We'll again use `numpy`, this time with `savetxt()`.

In the following line, the first argument corresponds to the file name that we want to save our data to; this should be a `.csv`, but it should _not_ be the same name as what we imported the data from (otherwise, we would overwrite the original data and could potentially lose our original measurements).

Then we need to give `numpy` an array of the data we want it to save.
Since `np.array()` likes to make rows but we're interested in saving our data as columns, we'll have to transpose this array, which is simply done with `np.array().T`.
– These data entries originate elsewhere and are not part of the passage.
-- pv_equiv track=rewrite | github.com/Bobstin/AdventOfCode | 2023/02/02.py | validate_games
-- ===== SOURCE A (Python) =====
-- MAX_CUBES = {
--     "red": 12,
--     "green": 13,
--     "blue": 14,
-- }
--
-- def validate_games(games: dict[int, list[list[tuple[int, str]]]]) -> tuple[int, int]:
--     valid_games = []
--     game_powers = []
--
--     for game_id, pull_sets in games.items():
--         valid = True
--         min_cubes = {"red": 0, "green": 0, "blue": 0}
--         for pull_set in pull_sets:
--             for num, color in pull_set:
--                 if num > MAX_CUBES[color]:
--                     valid = False
--                 min_cubes[color] = max(min_cubes[color], num)
--
--         if valid:
--             valid_games.append(game_id)
--
--         game_powers.append(min_cubes["red"] * min_cubes["green"] * min_cubes["blue"])
--
--     return sum(valid_games), sum(game_powers)
-- ===== SOURCE B (Python) =====
-- MAX_CUBES = {
--     "red": 12,
--     "green": 13,
--     "blue": 14,
-- }
--
-- def validate_games(games: dict[int, list[list[tuple[int, str]]]]) -> tuple[int, int]:
--     # staged passes: per game, three independent filtered max-reductions (one per color),
--     # then validity/power derived from the triples and the two sums taken by comprehensions
--     def need(pull_sets):
--         pulls = [p for ps in pull_sets for p in ps]
--         return tuple(max([0] + [n for n, c in pulls if c == color])
--                      for color in ("red", "green", "blue"))
--
--     needs = [(gid, need(pss)) for gid, pss in games.items()]
--     id_sum = sum(gid for gid, (r, g, b) in needs
--                  if r <= MAX_CUBES["red"] and g <= MAX_CUBES["green"] and b <= MAX_CUBES["blue"])
--     power_sum = sum(r * g * b for _, (r, g, b) in needs)
--     return id_sum, power_sum
-- ===== Notes on version B (the rewrite author's own statement) =====
-- stated objective: alternative
-- what changed: B replaces A's single stateful pass per game (validity flag set inline, mutable min_cubes dict, two intermediate lists summed at the end) by staged pipelines: per game three independent filtered max-reductions (one scan per color over the flattened pulls), then validity and power derived from the (id, maxima) table and the two results taken as sum-comprehensions over it.
-- outside the precondition, e.g. on validate_games({1: [[(3, 'purple')]]}): A raises KeyError, B returns (1, 0)
import Mathlib
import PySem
We'll specify the delimiter to be a `','` so we get the same `.csv` format as before.

The last two arguments, header and comments, tell `numpy` what to write for the first row (i.e. for `example_data.csv` this is `t, x, y, z`).
We have to specify `comments=''`, otherwise it will default to `#` and the first row would be `# t, d`---try running this code without the comments argument and you'll see what I mean.

Let's say we just want to save the `t` and `d` columns for simplicity:

In [10]:
np.savetxt('output.csv', np.array((data['t'], d)).T, delimiter=',', header='t, d', comments='')

If you execute that line, you should now see a file called `output.csv` in your project folder with two columns, one corresponding to `t` and the other to `d` as expected.
There is a file in this directory called `example_output.csv` to which you can compare your results.